Hamilton’s rule is a linear regression to generally non-linear data. (A) In the simplest case, where everything is linear, the slope of the fitness function is b and the difference between a defector and cooperator’s fitness with the same frequency of cooperators is c. For a cooperator to have a higher fitness than a defector, it must interact with r more cooperators than defectors do (see figure). Because of the geometry, this results in a critical relatedness, $r_c=\frac{c}{b}$, above which cooperators are favored (i.e. when rb − c > 0). Unfortunately, life, and particularly microbes, is rarely this simple. (B and C) Because linearity is implicitly assumed with Hamilton’s rule, when the fitness is a non-linear function of the fraction of cooperators (light lines), b and c become linear regression coefficients based on the sample points (gray dots). Unfortunately this masks many of the interesting (non-linear) qualities of the system and provides no prediction power because b and c change with the population structure. Also note that this method can lead to negative fitness values (B) and situations where b < c (C), which would incorrectly suggest that cooperation can never evolve. Note that b and c determine the necessary r for cooperation to evolve, but b and c are in turn affected by the population structure and thus r, which makes disentangling fitness effects from population structure often impossible.

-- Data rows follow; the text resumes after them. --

-- pv_equiv track=rewrite | github.com/vaibhavkumar1517/Coding-in-Python | CSES4.py | compute
-- ===== SOURCE A (Python) =====
-- def compute(arr):
--     if len(arr)==1:
--         return 0
--     ans = 0
--     mx = arr[0]
--     for i in range(1,len(arr)):
--         if arr[i]>mx:
--             mx = arr[i]
--         ans = ans + (mx-arr[i])
--
--     return ans
-- ===== SOURCE B (Python) =====
-- def compute(arr):
--     # Contribution counting: visit indices in decreasing order of value; each new
--     # leftmost index j seen covers positions j..mi-1 as their prefix maximum, so
--     # its value contributes value*(mi-j); subtract sum(arr) at the end.
--     order = sorted(range(len(arr)), key=lambda i: arr[i], reverse=True)
--     total = 0
--     mi = len(arr)
--     for j in order:
--         if j < mi:
--             total += arr[j] * (mi - j)
--             mi = j
--     return total - sum(arr)
-- ===== Notes on version B (the rewrite author's own statement) =====
-- stated objective: alternative
-- what changed: B replaces the left-to-right running-max accumulation with contribution counting: it sorts the indices by value in descending order and scans them keeping the minimal index seen, adding value*(covered span) for each new leftmost index, then subtracts the list sum.
-- crash fix: On the empty list A raises IndexError at its first-element read; B naturally returns 0 (empty sort, empty sum). — e.g. on compute([]): A raises IndexError, B returns 0
import Mathlib
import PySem

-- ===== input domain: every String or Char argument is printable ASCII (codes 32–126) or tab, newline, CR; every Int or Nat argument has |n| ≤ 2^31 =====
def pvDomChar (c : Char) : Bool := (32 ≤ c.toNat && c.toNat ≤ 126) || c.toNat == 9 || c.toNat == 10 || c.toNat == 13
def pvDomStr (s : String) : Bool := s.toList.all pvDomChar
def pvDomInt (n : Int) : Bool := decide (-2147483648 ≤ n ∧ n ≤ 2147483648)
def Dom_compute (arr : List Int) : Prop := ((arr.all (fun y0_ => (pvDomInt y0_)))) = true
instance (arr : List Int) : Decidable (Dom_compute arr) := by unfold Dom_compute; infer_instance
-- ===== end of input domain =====

-- B replaces A's running-max accumulation with contribution counting over indices sorted
-- by value (descending): each new leftmost index j covers positions j..mi-1 as their prefix
-- maximum. Return values agree on all nonempty lists; on [] A raises IndexError, B returns 0.

-- ===== PORT A =====
def compute (arr : List Int) : Int :=
  if arr.length = 1 then 0
  else
    match PySem.List.pyGet? arr 0 with
    | none => 0  -- unreachable under Pre_compute (empty list: Python raises IndexError)
    | some m0 =>
      let s := (PySem.List.pyRange 1 arr.length 1).foldl
        (fun (s : Int × Int) i =>
          let ai := PySem.List.pyGetD arr i 0
          let mx := if ai > s.2 then ai else s.2
          (s.1 + (mx - ai), mx)) (0, m0)
      s.1

-- ===== PORT B =====
def compute_alt (arr : List Int) : Int :=
  let order := PySem.List.sorted (PySem.List.pyRange 0 arr.length 1)
    (fun i => PySem.List.pyGetD arr i 0) true
  let s := order.foldl
    (fun (s : Int × Int) j =>
      if j < s.2 then (s.1 + PySem.List.pyGetD arr j 0 * (s.2 - j), j) else s)
    (0, (arr.length : Int))
  s.1 - arr.sum

-- ===== PRECONDITION & SPEC =====
-- Pre_ excludes only the empty list, on which Python A raises IndexError reading its first element.
def Pre_compute (arr : List Int) : Prop := arr ≠ []
instance (arr : List Int) : Decidable (Pre_compute arr) := by unfold Pre_compute; infer_instance
def pvWitness_compute : List Int := [3, 1, 4]

-- On the empty list A raises IndexError at its first-element read; B naturally returns 0 (empty sort, empty sum).
def Raises_compute (arr : List Int) : Prop := arr = []
instance (arr : List Int) : Decidable (Raises_compute arr) := by unfold Raises_compute; infer_instance
def pvRaiseWitness_compute : List Int := []
def pvRaiseWitnessOut_compute : Int := 0

def Spec_compute (arr : List Int) (out : Int) : Prop := out = compute_alt arr
instance (arr : List Int) (out : Int) : Decidable (Spec_compute arr out) := by unfold Spec_compute; infer_instance

-- ===== CLAIM (what is proved, stated in full; the proofs are below) =====
def Claim_equal_compute : Prop := ∀ (arr : List Int), Dom_compute arr → Pre_compute arr → Spec_compute arr (compute arr)
def Claim_raises_compute : Prop := (∀ (arr : List Int), Dom_compute arr → Raises_compute arr → ¬ Pre_compute arr) ∧ (Dom_compute (pvRaiseWitness_compute) ∧ Raises_compute (pvRaiseWitness_compute) ∧ compute_alt (pvRaiseWitness_compute) = pvRaiseWitnessOut_compute)

-- ===== LEMMAS AND PROOFS =====

-- The prefix-maximum list of a :: t (pml m t = prefix maxima of t seeded with m).
def pml : Int → List Int → List Int
  | _, [] => []
  | m, x :: t => (max m x) :: pml (max m x) t

theorem length_pml (m : Int) (t : List Int) : (pml m t).length = t.length := by
  induction t generalizing m with
  | nil => rfl
  | cons x t ih => simp [pml, ih]

-- A-side: the fold accumulates sum(pml) - sum(tail).
theorem pv_A_fold (t : List Int) (ans m : Int) :
    (t.foldl (fun (s : Int × Int) x =>
        let mx := if x > s.2 then x else s.2
        (s.1 + (mx - x), mx)) (ans, m)).1
    = ans + (pml m t).sum - t.sum := by
  induction t generalizing ans m with
  | nil => simp [pml]
  | cons x t ih =>
    simp only [List.foldl_cons, pml, List.sum_cons]
    rw [ih]
    have : (if x > m then x else m) = max m x := by omega
    rw [this]
    ring

-- getD of the prefix-max list = running max of the prefix.
theorem pml_getD (a : Int) (t : List Int) (i : Nat) (hi : i ≤ t.length) :
    (a :: pml a t).getD i 0 = (t.take i).foldl max a := by
  induction t generalizing a i with
  | nil =>
    have : i = 0 := by simpa using hi
    subst this; simp
  | cons x u ih =>
    cases i with
    | zero => simp
    | succ k =>
      have := ih (max a x) k (by simpa using hi)
      simpa [pml] using this

theorem foldl_max_le (l : List Int) (s v : Int) (hs : s ≤ v) (h : ∀ x ∈ l, x ≤ v) :
    l.foldl max s ≤ v := by
  induction l generalizing s with
  | nil => simpa
  | cons x t ih =>
    simp only [List.foldl_cons]
    exact ih _ (by have := h x (by simp); omega) (fun y hy => h y (by simp [hy]))

-- lower bound: any element of the prefix is ≤ the prefix max there.
theorem pm_lower (a : Int) (t : List Int) (j i : Nat) (hj : j ≤ i) (hi : i < t.length + 1) :
    (a :: t).getD j 0 ≤ (a :: pml a t).getD i 0 := by
  rw [pml_getD a t i (by omega)]
  cases j with
  | zero => simpa using (PySem.List.le_foldl_max (t.take i) a).1
  | succ k =>
    have hk : k < i := by omega
    have hkt : k < t.length := by omega
    have hmem : t[k] ∈ t.take i := by
      rw [List.mem_take_iff_getElem]
      exact ⟨k, by omega, by simp⟩
    have := (PySem.List.le_foldl_max (t.take i) a).2 _ hmem
    simpa [List.getD, List.getElem?_eq_getElem hkt] using this

-- exact value: if arr[j] dominates arr[0..i] and j ≤ i, the prefix max at i is arr[j].
theorem pm_exact (a : Int) (t : List Int) (j i : Nat) (hj : j ≤ i) (hi : i < t.length + 1)
    (hd : ∀ k : Nat, k ≤ i → (a :: t).getD k 0 ≤ (a :: t).getD j 0) :
    (a :: pml a t).getD i 0 = (a :: t).getD j 0 := by
  refine le_antisymm ?_ (pm_lower a t j i hj hi)
  rw [pml_getD a t i (by omega)]
  refine foldl_max_le _ _ _ (by simpa using hd 0 (by omega)) ?_
  intro x hx
  rw [List.mem_take_iff_getElem] at hx
  obtain ⟨k, hk, rfl⟩ := hx
  have hk' : k + 1 ≤ i := by omega
  have hkt : k < t.length := by omega
  have := hd (k + 1) hk'
  simpa [List.getD, List.getElem?_eq_getElem hkt] using this

-- B-side invariant: folding the descending-by-value index list from state (total, mi),
-- where every index < mi is still unprocessed, adds the prefix-max sum over [0, mi).
theorem pv_B_inv (a : Int) (t : List Int) (l : List Int) (total : Int) (mi : Nat)
    (hmi : mi ≤ t.length + 1)
    (hp : l.Pairwise (fun p q => PySem.List.pyGetD (a :: t) q 0 ≤ PySem.List.pyGetD (a :: t) p 0))
    (hb : ∀ j ∈ l, 0 ≤ j ∧ j < ((t.length + 1 : Nat) : Int))
    (hc : ∀ k : Nat, k < mi → (k : Int) ∈ l) :
    (l.foldl (fun (s : Int × Int) j =>
        if j < s.2 then (s.1 + PySem.List.pyGetD (a :: t) j 0 * (s.2 - j), j) else s)
      (total, (mi : Int))).1
    = total + ∑ i ∈ Finset.range mi, (a :: pml a t).getD i 0 := by
  induction l generalizing total mi with
  | nil =>
    have : mi = 0 := by
      by_contra h
      exact absurd (hc 0 (by omega)) (by simp)
    simp [this]
  | cons j l ih =>
    rw [List.pairwise_cons] at hp
    simp only [List.foldl_cons]
    by_cases hlt : j < (mi : Int)
    · rw [if_pos hlt]
      have hj0 : 0 ≤ j := (hb j (by simp)).1
      set jn := j.toNat with hjn
      have hjc : (jn : Int) = j := Int.toNat_of_nonneg hj0
      have hjm : jn < mi := by omega
      have ihres := ih (total + PySem.List.pyGetD (a :: t) j 0 * ((mi : Int) - j)) jn
        (by omega) hp.2 (fun x hx => hb x (by simp [hx]))
        (fun k hk => by
          have hm : (k : Int) ∈ j :: l := hc k (by omega)
          rw [List.mem_cons] at hm
          rcases hm with heq | h
          · omega
          · exact h)
      rw [hjc] at ihres
      rw [ihres]
      -- the interval [jn, mi) all has prefix max = arr[jn] = key j
      have hkey : ∀ i ∈ Finset.Ico jn mi, (a :: pml a t).getD i 0 = (a :: t).getD jn 0 := by
        intro i hi
        rw [Finset.mem_Ico] at hi
        refine pm_exact a t jn i hi.1 (by omega) ?_
        intro k hk
        have hkm : (k : Int) ∈ j :: l := hc k (by omega)
        have hgd : ∀ m : Nat, PySem.List.pyGetD (a :: t) (m : Int) 0 = (a :: t).getD m 0 := by
          intro m; simp [PySem.List.pyGetD_natCast]
        rw [List.mem_cons] at hkm
        rcases hkm with heq | h
        · have : k = jn := by omega
          simp [this]
        · have := hp.1 _ h
          rw [hgd k] at this
          have hj' : PySem.List.pyGetD (a :: t) j 0 = (a :: t).getD jn 0 := by
            rw [← hjc, hgd jn]
          rw [hj'] at this
          exact this
      have hsplit : ∑ i ∈ Finset.range mi, (a :: pml a t).getD i 0
          = (∑ i ∈ Finset.range jn, (a :: pml a t).getD i 0)
            + ∑ i ∈ Finset.Ico jn mi, (a :: pml a t).getD i 0 := by
        rw [Finset.range_eq_Ico]
        exact (Finset.sum_Ico_consecutive _ (Nat.zero_le jn) (le_of_lt hjm)).symm
      have hconst : ∑ i ∈ Finset.Ico jn mi, (a :: pml a t).getD i 0
          = (mi - jn : Nat) * (a :: t).getD jn 0 := by
        rw [Finset.sum_congr rfl hkey]
        simp [Nat.card_Ico]
      have hj' : PySem.List.pyGetD (a :: t) j 0 = (a :: t).getD jn 0 := by
        rw [← hjc]; simp [PySem.List.pyGetD_natCast]
      rw [hsplit, hconst, hj']
      have hcast : ((mi - jn : Nat) : Int) = (mi : Int) - (jn : Int) := by omega
      rw [hcast, hjc]
      ring
    · rw [if_neg hlt]
      exact ih total mi hmi hp.2 (fun x hx => hb x (by simp [hx]))
        (fun k hk => by
          have hm : (k : Int) ∈ j :: l := hc k hk
          rw [List.mem_cons] at hm
          rcases hm with heq | h
          · exfalso; omega
          · exact h)

-- sum of a list as a range-sum of getD.
theorem sum_getD (l : List Int) : ∑ i ∈ Finset.range l.length, l.getD i 0 = l.sum := by
  induction l with
  | nil => simp
  | cons x t ih =>
    rw [List.length_cons, Finset.sum_range_succ']
    simp only [List.getD_cons_succ, List.getD_cons_zero, List.sum_cons]
    rw [ih]; ring

-- B equals prefix-max-sum minus sum on any nonempty list.
theorem compute_alt_eq (a : Int) (t : List Int) :
    compute_alt (a :: t) = (a :: pml a t).sum - (a :: t).sum := by
  unfold compute_alt
  have hlen : ((a :: t).length : Int) = ((t.length + 1 : Nat) : Int) := by simp
  set key : Int → Int := fun i => PySem.List.pyGetD (a :: t) i 0 with hkey
  set order := PySem.List.sorted (PySem.List.pyRange 0 (a :: t).length 1) key true with horder
  have hp : order.Pairwise (fun p q => key q ≤ key p) := PySem.List.sorted_pairwise_rev _ _
  have hmem : ∀ j, j ∈ order ↔ (0 ≤ j ∧ j < ((t.length + 1 : Nat) : Int)) := by
    intro j
    rw [horder, PySem.List.mem_sorted, PySem.List.mem_pyRange_one]
    constructor <;> (intro h; constructor <;> simp_all)
  have := pv_B_inv a t order 0 (t.length + 1) (le_refl _) hp
    (fun j hj => (hmem j).1 hj)
    (fun k hk => (hmem k).2 ⟨by omega, by exact_mod_cast (by omega : (k:Int) < (t.length + 1 : Nat))⟩)
  simp only [List.length_cons] at this ⊢
  rw [this]
  have : ∑ i ∈ Finset.range (t.length + 1), (a :: pml a t).getD i 0 = (a :: pml a t).sum := by
    have hl : (a :: pml a t).length = t.length + 1 := by simp [length_pml]
    rw [← hl, sum_getD]
  rw [this]
  ring

theorem compute_eq_alt (a : Int) (t : List Int) :
    compute (a :: t) = compute_alt (a :: t) := by
  rw [compute_alt_eq]
  have h0 : PySem.List.pyGet? (a :: t) 0 = some a := by
    simp [PySem.List.pyGet?, PySem.List.pyIdx?]
  cases t with
  | nil =>
    unfold compute
    simp [pml]
  | cons b u =>
    unfold compute
    rw [h0, if_neg (by simp : ¬ (a :: b :: u).length = 1)]
    dsimp only
    have hfold := PySem.List.foldl_pyRange_pyGetD (a :: b :: u) 0
      (fun (s : Int × Int) x =>
        let mx := if x > s.2 then x else s.2
        (s.1 + (mx - x), mx)) ((0 : Int), a) (a := 1) (by norm_num)
    simp only [PySem.List.len_eq] at hfold
    rw [hfold]
    have hdrop : List.drop (Int.toNat 1) (a :: b :: u) = b :: u := by rfl
    rw [hdrop, pv_A_fold (b :: u) 0 a]
    simp [pml]

-- ===== VERDICT (by name: the statement is the Claim_ definition above) =====
theorem compute_spec : Claim_equal_compute := by
  intro arr _ hpre
  unfold Spec_compute
  cases arr with
  | nil => exact absurd rfl hpre
  | cons a t => exact compute_eq_alt a t

theorem compute_raises : Claim_raises_compute := by
  unfold Claim_raises_compute
  exact ⟨by intro arr _ h hp; exact hp h, by decide⟩

-- self-check: the raise witness really lies in Raises_ and B's port returns the stated literal there
theorem pvRaiseWitness_ok :
    Raises_compute pvRaiseWitness_compute ∧ compute_alt pvRaiseWitness_compute = pvRaiseWitnessOut_compute := by
  have h := compute_raises
  unfold Claim_raises_compute at h
  exact ⟨h.2.2.1, h.2.2.2⟩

It is important to note that the cooperator and defector fitnesses are not independently regressed, rather only one regression is done with the slope (b), vertical difference between defectors and cooperators at a fixed cooperator fraction (c), and base fitness (y-intercept) as the three parameters.

Figure 6

Anscombe’s famous quartet illustrates the need of visualizing one’s data before statistically analyzing it. All four datasets have identical summary statistics (e.g., mean, variance, regression coefficients, and covariance), but vastly different graphs, which are more important in interpreting the data. Researchers should graph and interpret their data before blindly applying Price’s equation or Hamilton’s rule without a model. Importantly, if x was the genotype and y the fitness, Price’s equation would predict the same change in average genotype in all four populations, but we would still know nothing about the underlying dynamics if we fail to visualize the data and model the situation. Note that the population variance and covariance are listed here rather than their unbiased sample equivalents because these are the values used in Price’s equation and thus also Hamilton’s rule and multilevel selection. Also note that the variance of x times the regression coefficient is equal to the covariance, as expected.